### Your task
Return every line of the data exactly as it appears.

### Saved entries

-- one step of B's root-collection sweep
theorem pvRoot_step (maps : List (List Int)) (sheep : Int) (parent : List Nat)
    (hUF : pvUFR (pvE maps sheep (maps.length*maps.length)) (pvPar parent))
    (x y : Nat) (hx : x < maps.length) (hy : y < maps.length)
    (s : PySem.Set Nat) (hs : s = pvLUpto maps sheep (x*maps.length+y)) :
    (if sheep < (maps.getD x []).getD y 0 then
      PySem.Set.add s (pvFind parent (maps.length*maps.length) (x*maps.length+y)) else s)
      = pvLUpto maps sheep (x*maps.length+y+1) := by
  split
  case isTrue hsafe =>
    have hS : pvS maps sheep (x, y) := ⟨hx, hy, hsafe⟩
    have hk : x*maps.length+y < maps.length*maps.length := pvIdx_lt maps sheep hS
    have hidxxy : pvIdx maps.length (x, y) = x*maps.length+y := rfl
    obtain ⟨hecl, hmin⟩ := pvFindF_root_min hUF hk
    rw [pvFind_eq_F]
    set r := pvFindF (pvPar parent) (maps.length*maps.length) (x*maps.length+y) with hr
    have hrk : r ≤ x*maps.length+y := hmin _ (Relation.EqvGen.symm _ _ hecl)
    -- a leader witness for the value r
    have hwit : ∃ w : Nat × Nat, pvLeader maps sheep w ∧ pvIdx maps.length w = r ∧
        pvConn maps sheep (x, y) w := by
      rcases (pvEcl_final_iff maps sheep _ _).mp hecl with he | ⟨p, q, hSp, hc, hip, hiq⟩
      · refine ⟨(x, y), ⟨hS, fun z hz => ?_⟩, by omega, Relation.ReflTransGen.refl⟩
        have : Relation.EqvGen (pvE maps sheep (maps.length*maps.length))
            (x*maps.length+y) (pvIdx maps.length z) :=
          (pvEcl_final_iff maps sheep _ _).mpr (Or.inr ⟨(x, y), z, hS, hz, rfl, rfl⟩)
        rw [← he] at hmin
        have := hmin _ this
        rw [hidxxy]
        omega
      · have hpxy : p = (x, y) := pvIdx_inj hSp.2.1 hy (by rw [← hip]; rfl)
        subst hpxy
        have hSq : pvS maps sheep q := pvConn_S maps sheep hc hSp
        refine ⟨q, ⟨hSq, fun z hz => ?_⟩, hiq.symm, hc⟩
        have : Relation.EqvGen (pvE maps sheep (maps.length*maps.length))
            (pvIdx maps.length q) (pvIdx maps.length z) :=
          (pvEcl_final_iff maps sheep _ _).mpr (Or.inr ⟨q, z, hSq, hz, rfl, rfl⟩)
        rw [← hiq] at this
        exact hiq ▸ (hmin _ this)
    obtain ⟨w, hwl, hwidx, hwconn⟩ := hwit
    have hLr : pvLeadIdx maps sheep r := ⟨w, hwl, hwidx⟩
    have hiff : r = x*maps.length+y ↔ pvLeadIdx maps sheep (x*maps.length+y) := by
      constructor
      · intro he; exact he ▸ hLr
      · intro hli
        have hlead := pvLeadIdx_cell maps sheep hx hy hli
        have := hlead.2 w hwconn
        rw [hidxxy, hwidx] at this
        omega
    by_cases hre : r = x*maps.length+y
    · have hnotmem : r ∉ s := by
        rw [hs]
        intro hmem
        have := (mem_pvLUpto maps sheep _ r).mp hmem
        omega
      have hco : PySem.Set.contains s r = false := by
        cases hc : PySem.Set.contains s r with
        | false => rfl
        | true =>
          exfalso
          apply hnotmem
          simpa [PySem.Set.contains] using hc
      rw [PySem.Set.add, hco]
      simp only [Bool.false_eq_true, if_false]
      rw [hs, hre, pvLUpto_succ_true maps sheep _ (hiff.mp hre)]
    · have hrlt : r < x*maps.length+y := by omega
      have hmem : r ∈ s := by
        rw [hs]
        exact (mem_pvLUpto maps sheep _ r).mpr ⟨hrlt, hLr⟩
      have hco : PySem.Set.contains s r = true := by
        simpa [PySem.Set.contains] using hmem
      rw [PySem.Set.add, hco]
      simp only [if_true]
      rw [hs, pvLUpto_succ_false maps sheep _ (fun hli => hre (hiff.mpr hli))]
  case isFalse hns =>
    rw [hs, pvLUpto_succ_false]
    intro hli
    exact hns (pvLeadIdx_cell maps sheep hx hy hli).1.2.2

### Response
-- one step of B's root-collection sweep
theorem pvRoot_step (maps : List (List Int)) (sheep : Int) (parent : List Nat)
    (hUF : pvUFR (pvE maps sheep (maps.length*maps.length)) (pvPar parent))
    (x y : Nat) (hx : x < maps.length) (hy : y < maps.length)
    (s : PySem.Set Nat) (hs : s = pvLUpto maps sheep (x*maps.length+y)) :
    (if sheep < (maps.getD x []).getD y 0 then
      PySem.Set.add s (pvFind parent (maps.length*maps.length) (x*maps.length+y)) else s)
      = pvLUpto maps sheep (x*maps.length+y+1) := by
  split
  case isTrue hsafe =>
    have hS : pvS maps sheep (x, y) := ⟨hx, hy, hsafe⟩
    have hk : x*maps.length+y < maps.length*maps.length := pvIdx_lt maps sheep hS
    have hidxxy : pvIdx maps.length (x, y) = x*maps.length+y := rfl
    obtain ⟨hecl, hmin⟩ := pvFindF_root_min hUF hk
    rw [pvFind_eq_F]
    set r := pvFindF (pvPar parent) (maps.length*maps.length) (x*maps.length+y) with hr
    have hrk : r ≤ x*maps.length+y := hmin _ (Relation.EqvGen.symm _ _ hecl)
    -- a leader witness for the value r
    have hwit : ∃ w : Nat × Nat, pvLeader maps sheep w ∧ pvIdx maps.length w = r ∧
        pvConn maps sheep (x, y) w := by
      rcases (pvEcl_final_iff maps sheep _ _).mp hecl with he | ⟨p, q, hSp, hc, hip, hiq⟩
      · refine ⟨(x, y), ⟨hS, fun z hz => ?_⟩, by omega, Relation.ReflTransGen.refl⟩
        have : Relation.EqvGen (pvE maps sheep (maps.length*maps.length))
            (x*maps.length+y) (pvIdx maps.length z) :=
          (pvEcl_final_iff maps sheep _ _).mpr (Or.inr ⟨(x, y), z, hS, hz, rfl, rfl⟩)
        rw [← he] at hmin
        have := hmin _ this
        rw [hidxxy]
        omega
      · have hpxy : p = (x, y) := pvIdx_inj hSp.2.1 hy (by rw [← hip]; rfl)
        subst hpxy
        have hSq : pvS maps sheep q := pvConn_S maps sheep hc hSp
        refine ⟨q, ⟨hSq, fun z hz => ?_⟩, hiq.symm, hc⟩
        have : Relation.EqvGen (pvE maps sheep (maps.length*maps.length))
            (pvIdx maps.length q) (pvIdx maps.length z) :=
          (pvEcl_final_iff maps sheep _ _).mpr (Or.inr ⟨q, z, hSq, hz, rfl, rfl⟩)
        rw [← hiq] at this
        exact hiq ▸ (hmin _ this)
    obtain ⟨w, hwl, hwidx, hwconn⟩ := hwit
    have hLr : pvLeadIdx maps sheep r := ⟨w, hwl, hwidx⟩
    have hiff : r = x*maps.length+y ↔ pvLeadIdx maps sheep (x*maps.length+y) := by
      constructor
      · intro he; exact he ▸ hLr
      · intro hli
        have hlead := pvLeadIdx_cell maps sheep hx hy hli
        have := hlead.2 w hwconn
        rw [hidxxy, hwidx] at this
        omega
    by_cases hre : r = x*maps.length+y
    · have hnotmem : r ∉ s := by
        rw [hs]
        intro hmem
        have := (mem_pvLUpto maps sheep _ r).mp hmem
        omega
      have hco : PySem.Set.contains s r = false := by
        cases hc : PySem.Set.contains s r with
        | false => rfl
        | true =>
          exfalso
          apply hnotmem
          simpa [PySem.Set.contains] using hc
      rw [PySem.Set.add, hco]
      simp only [Bool.false_eq_true, if_false]
      rw [hs, hre, pvLUpto_succ_true maps sheep _ (hiff.mp hre)]
    · have hrlt : r < x*maps.length+y := by omega
      have hmem : r ∈ s := by
        rw [hs]
        exact (mem_pvLUpto maps sheep _ r).mpr ⟨hrlt, hLr⟩
      have hco : PySem.Set.contains s r = true := by
        simpa [PySem.Set.contains] using hmem
      rw [PySem.Set.add, hco]
      simp only [if_true]
      rw [hs, pvLUpto_succ_false maps sheep _ (fun hli => hre (hiff.mpr hli))]
  case isFalse hns =>
    rw [hs, pvLUpto_succ_false]
    intro hli
    exact hns (pvLeadIdx_cell maps sheep hx hy hli).1.2.2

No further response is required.